DIRECTIONS FOR THIS TASK:
Everything from the line containing "(h6.1 ▸ h5)" through the line containing "-- fold over" should be repeated exactly, and nothing else from the data.

PROVIDED RECORDS:
theorem pqInsert_perm (x : Int × Int) (ys : List (Int × Int)) :
    (pqInsert x ys).Perm (x :: ys) := by
  induction ys with
  | nil => simp [pqInsert]
  | cons y ys ih =>
    simp only [pqInsert]
    split
    · exact (ih.cons y).trans (List.Perm.swap x y ys)
    · exact List.Perm.refl _

theorem pqInsert_pairwise (x : Int × Int) (ys : List (Int × Int))
    (hs : ys.Pairwise lexLt) (hne : ∀ y ∈ ys, y ≠ x) :
    (pqInsert x ys).Pairwise lexLt := by
  induction ys with
  | nil => simp [pqInsert]
  | cons y ys ih =>
    rcases List.pairwise_cons.mp hs with ⟨hy, hys⟩
    simp only [pqInsert]
    split
    · rename_i h
      refine List.pairwise_cons.mpr ⟨?_, ih hys (fun z hz => hne z (List.mem_cons_of_mem _ hz))⟩
      intro z hz
      have hz' := (pqInsert_perm x ys).mem_iff.mp hz
      rcases List.mem_cons.mp hz' with rfl | hz''
      · exact pqLt_iff.mp h
      · exact hy z hz''
    · rename_i h
      have hxy : lexLt x y := by
        have h1 : ¬ lexLt y x := fun hc => h (pqLt_iff.mpr hc)
        have h2 : y ≠ x := hne y (List.mem_cons_self ..)
        rcases lt_trichotomy y.1 x.1 with h3 | h3 | h3
        · exact absurd (Or.inl h3) h1
        · rcases lt_trichotomy y.2 x.2 with h4 | h4 | h4
          · exact absurd (Or.inr ⟨h3, h4⟩) h1
          · exact absurd (Prod.ext h3 h4) h2
          · exact Or.inr ⟨h3.symm, h4⟩
        · exact Or.inl h3
      refine List.pairwise_cons.mpr ⟨?_, hs⟩
      intro z hz
      rcases List.mem_cons.mp hz with rfl | hz'
      · exact hxy
      · rcases hxy with h5 | h5
        · rcases hy z hz' with h6 | h6
          · exact Or.inl (h5.trans h6)
          · exact Or.inl (h6.1 ▸ h5)
        · rcases hy z hz' with h6 | h6
          · exact Or.inl (h5.1 ▸ h6)
          · exact Or.inr ⟨h5.1.trans h6.1, h5.2.trans h6.2⟩

-- fold over range(len xs) reading xs[i] is a fold over xs
theorem foldl_range_getD {α β : Type} (g : β → α → β) (d : α) :
    ∀ (xs : List α) (init : β),
      (List.range xs.length).foldl (fun st i => g st (xs.getD i d)) init = xs.foldl g init := by
  intro xs
  induction xs with
  | nil => intro init; simp
  | cons x t ih =>
    intro init
    simp only [List.length_cons, List.range_succ_eq_map, List.foldl_cons, List.foldl_map,
      List.getD_cons_zero, List.getD_cons_succ]
    exact ih (g init x)

-- the head of the sorted pq names A's min and its first index
theorem head_pq_min {rs : List Int} {l k : Int} {rest : List (Int × Int)}
    (hs : ((l, k) :: rest).Pairwise lexLt)
    (hp : ((l, k) :: rest).Perm (pairsOf rs)) :
    ∃ k0 : Nat, k = (k0 : Int) ∧ k0 < rs.length ∧ rs.getD k0 0 = l ∧
      PySem.List.min? rs (fun x => x) = some l ∧ PySem.List.index? rs l = some k0 := by
  have hmem : (l, k) ∈ pairsOf rs := hp.subset (List.mem_cons_self ..)
  obtain ⟨k0, hk0, heq⟩ := mem_pairsOf.mp hmem
  have hl : rs.getD k0 0 = l := (congrArg Prod.fst heq).symm
  have hk : k = (k0 : Int) := congrArg Prod.snd heq
  have hhead : ∀ y ∈ pairsOf rs, y = (l, k) ∨ lexLt (l, k) y := by
    intro y hy
    rcases List.mem_cons.mp (hp.symm.subset hy) with rfl | hy'
    · exact Or.inl rfl
    · exact Or.inr ((List.pairwise_cons.mp hs).1 y hy')
  have hmin : ∀ j, j < rs.length → l ≤ rs.getD j 0 := by
    intro j hj
    rcases hhead (rs.getD j 0, (j : Int)) (mem_pairsOf.mpr ⟨j, hj, rfl⟩) with h | h | h
    · have h' : rs.getD j 0 = l := by simpa using congrArg Prod.fst h
      exact le_of_eq h'.symm
    · exact le_of_lt h
    · exact le_of_eq h.1
  have hfirst : ∀ j, j < rs.length → rs.getD j 0 = l → k0 ≤ j := by
    intro j hj hjl
    rcases hhead (rs.getD j 0, (j : Int)) (mem_pairsOf.mpr ⟨j, hj, rfl⟩) with h | h | h
    · have h2 : (j : Int) = k := congrArg Prod.snd h
      omega
    · rw [hjl] at h; exact absurd h (lt_irrefl _)
    · have h2 : k < (j : Int) := h.2
      omega
  refine ⟨k0, hk, hk0, hl, ?_, ?_⟩
  · cases hmv : PySem.List.min? rs (fun x => x) with
    | none =>
      have : rs = [] := (PySem.List.min?_eq_none_iff rs _).mp hmv
      subst this; simp at hk0
    | some mv =>
      have hmvmem := PySem.List.min?_mem hmv
      obtain ⟨j, hj, hje⟩ := List.mem_iff_getElem.mp hmvmem
      have h1 : l ≤ mv := by
        have := hmin j hj
        rwa [List.getD_eq_getElem _ _ hj, hje] at this
      have h2 : mv ≤ l := by
        have hlm : l ∈ rs := by
          rw [← hl, List.getD_eq_getElem _ _ hk0]; exact List.getElem_mem hk0
        exact PySem.List.min?_isMin hmv l hlm
      rw [le_antisymm h2 h1]
  · refine (PySem.List.index?_eq_some_iff rs l k0).mpr
      ⟨rs.take k0, rs.drop (k0 + 1), ?_, ?_, ?_⟩
    · conv_lhs => rw [← List.take_append_drop k0 rs, ← List.getElem_cons_drop hk0]
      rw [← hl, List.getD_eq_getElem _ _ hk0]
    · simp [List.length_take]; omega
    · intro hcontra
      rw [List.mem_take_iff_getElem] at hcontra
      obtain ⟨j, hjlt, hje⟩ := hcontra
      have hj : j < rs.length := lt_of_lt_of_le hjlt (min_le_right _ _)
      have : k0 ≤ j := hfirst j hj (by rw [List.getD_eq_getElem _ _ hj, hje])
      omega

-- pairsOf after updating one load is a pointwise set
theorem pairsOf_set {rs : List Int} {k0 : Nat} (v : Int) (_hk0 : k0 < rs.length) :
    pairsOf (rs.set k0 v) = (pairsOf rs).set k0 (v, (k0 : Int)) := by
  apply List.ext_getElem
  · simp [pairsOf]
  · intro j h1 h2
    have hj : j < rs.length := by simpa [pairsOf] using h2
    simp only [pairsOf, List.getElem_set, List.getElem_map, List.getElem_range]
    by_cases hcase : k0 = j
    · subst hcase
      rw [if_pos rfl, List.getD_eq_getElem _ _ (show k0 < (rs.set k0 v).length by simpa using hj)]
      simp
    · rw [if_neg hcase,
        List.getD_eq_getElem _ _ (show j < (rs.set k0 v).length by simpa using hj),
        List.getD_eq_getElem _ _ hj, List.getElem_set_ne hcase]

-- perm transport of one step: popping the head and reinserting the updated pair
theorem step_perm {rs : List Int} {l k : Int} {rest : List (Int × Int)} {k0 : Nat} (p : Int)
    (hk : k = (k0 : Int)) (hk0 : k0 < rs.length) (hl : rs.getD k0 0 = l)
    (hp : ((l, k) :: rest).Perm (pairsOf rs)) :
    (pqInsert (l + p, k) rest).Perm (pairsOf (rs.set k0 (l + p))) := by
  have hklen : k0 < (pairsOf rs).length := by simpa [pairsOf] using hk0
  have hget : (pairsOf rs)[k0] = (l, k) := by
    simp only [pairsOf, List.getElem_map, List.getElem_range]
    rw [hl, hk]
  have h1 : pairsOf rs = (pairsOf rs).take k0 ++ (l, k) :: (pairsOf rs).drop (k0 + 1) := by
    conv_lhs => rw [← List.take_append_drop k0 (pairsOf rs),
      ← List.getElem_cons_drop hklen]
    rw [hget]
  have h2 : pairsOf (rs.set k0 (l + p)) =
      (pairsOf rs).take k0 ++ (l + p, k) :: (pairsOf rs).drop (k0 + 1) := by
    rw [pairsOf_set (l + p) hk0, List.set_eq_take_append_cons_drop, if_pos hklen, hk]
  have hrest : rest.Perm ((pairsOf rs).take k0 ++ (pairsOf rs).drop (k0 + 1)) := by
    have hmid : (pairsOf rs).Perm
        ((l, k) :: ((pairsOf rs).take k0 ++ (pairsOf rs).drop (k0 + 1))) := by
      conv_lhs => rw [h1]
      exact List.perm_middle
    exact (hp.trans hmid).cons_inv
  refine ((pqInsert_perm _ _).trans (hrest.cons _)).trans ?_
  rw [h2]
  exact List.perm_middle.symm

theorem rest_ne {rs : List Int} {l k : Int} {rest : List (Int × Int)} {k0 : Nat} (p : Int)
    (hs : ((l, k) :: rest).Pairwise lexLt)
    (hk : k = (k0 : Int)) (_hk0 : k0 < rs.length) (hl : rs.getD k0 0 = l)
    (hp : ((l, k) :: rest).Perm (pairsOf rs)) :
    ∀ y ∈ rest, y ≠ (l + p, k) := by
  intro y hy hcontra
  obtain ⟨j, hj, hyeq⟩ := mem_pairsOf.mp (hp.subset (List.mem_cons_of_mem _ hy))
  have hjk : (j : Int) = k := by rw [hyeq] at hcontra; exact congrArg Prod.snd hcontra
  have hjeq : j = k0 := by omega
  have hyl : y = (l, k) := by rw [hyeq, hjeq, hl, ← hk]
  have := (List.pairwise_cons.mp hs).1 y hy
  rw [hyl] at this
  rcases this with h | h
  · exact absurd h (lt_irrefl _)
  · exact absurd h.2 (lt_irrefl _)

-- main loop invariant: identical buckets, pq in sync with row_sums
theorem loop_eq (jobs : List (Int × Int)) :
    ∀ (buckets : List (List (Int × Int))) (rs : List Int) (pq : List (Int × Int)),
      rs ≠ [] → pq.Pairwise lexLt → pq.Perm (pairsOf rs) →
      (jobs.foldl
        (fun (st : List (List (Int × Int)) × List Int) job =>
          let minSum := (PySem.List.min? st.2 (fun x => x)).getD 0
          let minIndex := (PySem.List.index? st.2 minSum).getD 0
          (st.1.modify minIndex (fun l => l ++ [(job.2, minSum + job.1)]),
           st.2.set minIndex (st.2.getD minIndex 0 + job.1)))
        (buckets, rs)).1
      =
      (jobs.foldl
        (fun (st : List (List (Int × Int)) × List (Int × Int)) pj =>
          match st.2 with
          | [] => st
          | (load, k) :: rest =>
            let done := load + pj.1
            (st.1.modify k.toNat (fun l => l ++ [(pj.2, done)]),
             pqInsert (done, k) rest))
        (buckets, pq)).1 := by
  induction jobs with
  | nil => intro buckets rs pq _ _ _; rfl
  | cons pj t ih =>
    intro buckets rs pq hne hs hp
    match pq with
    | [] =>
      have : (pairsOf rs).length = 0 := by simpa using hp.symm.length_eq
      have : rs.length = 0 := by simpa [pairsOf] using this
      exact absurd (List.length_eq_zero_iff.mp this) hne
    | (load, k) :: rest =>
      obtain ⟨k0, hk, hk0, hl, hmin, hidx⟩ := head_pq_min hs hp
      subst hk
      simp only [List.foldl_cons, hmin, hidx, Option.getD_some, hl, Int.toNat_natCast]
      exact ih _ _ _
        (by intro hc
            have h0 : rs.length = 0 := by simpa using congrArg List.length hc
            omega)
        (pqInsert_pairwise _ _ (List.pairwise_cons.mp hs).2 (rest_ne pj.1 hs rfl hk0 hl hp))
        (step_perm pj.1 rfl hk0 hl hp)

-- ===== VERDICT (by name: the statement is the Claim_ definition above) =====
theorem myLPT_spec : Claim_equal_myLPT := by
  intro P m _ hpre
  unfold Spec_myLPT myLPT myLPT_alt
  rcases hpre with rfl | hm
  · rfl
  · simp only [PySem.List.foldl_append_singleton_eq_map, List.nil_append]
    set jobs := PySem.List.sorted2
      ((List.range P.length).map (fun i => (P.getD i 0, (i : Int) + 1)))
      (fun x => -x.1) (fun x => x.2) with hjobs
    have hlen : jobs.length = P.length := by
      rw [hjobs, (PySem.List.sorted2_perm _ _ _ _).length_eq]
      simp
    rw [← hlen]
    have hm1 : 1 ≤ m.toNat := by omega
    refine (congrArg Prod.fst (foldl_range_getD
      (fun (st : List (List (Int × Int)) × List Int) (job : Int × Int) =>
        let minSum := (PySem.List.min? st.2 (fun x => x)).getD 0
        let minIndex := (PySem.List.index? st.2 minSum).getD 0
        (st.1.modify minIndex (fun l => l ++ [(job.2, minSum + job.1)]),
         st.2.set minIndex (st.2.getD minIndex 0 + job.1)))
      ((0 : Int), (0 : Int)) jobs
      (List.replicate m.toNat [], List.replicate m.toNat (0 : Int)))).trans
      (loop_eq jobs _ _ _ ?_ ?_ ?_)
    · intro hc
      have h0 : (List.replicate m.toNat (0 : Int)).length = 0 := by rw [hc]; rfl
      rw [List.length_replicate] at h0
      omega
    · refine List.pairwise_map.mpr (List.Pairwise.imp ?_ List.pairwise_lt_range)
      intro a b hab
      exact Or.inr ⟨rfl, by show (a : Int) < (b : Int); exact_mod_cast hab⟩
    · have hpq : pairsOf (List.replicate m.toNat (0 : Int)) =
          (List.range m.toNat).map (fun (k : Nat) => ((0 : Int), (k : Int))) := by
        unfold pairsOf
        rw [List.length_replicate]
        apply List.map_congr_left
        intro k hk
        rw [List.getD_replicate (h := List.mem_range.mp hk)]
      rw [← hpq]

TASK RESPONSE:
          · exact Or.inl (h6.1 ▸ h5)
        · rcases hy z hz' with h6 | h6
          · exact Or.inl (h5.1 ▸ h6)
          · exact Or.inr ⟨h5.1.trans h6.1, h5.2.trans h6.2⟩

-- fold over range(len xs) reading xs[i] is a fold over xs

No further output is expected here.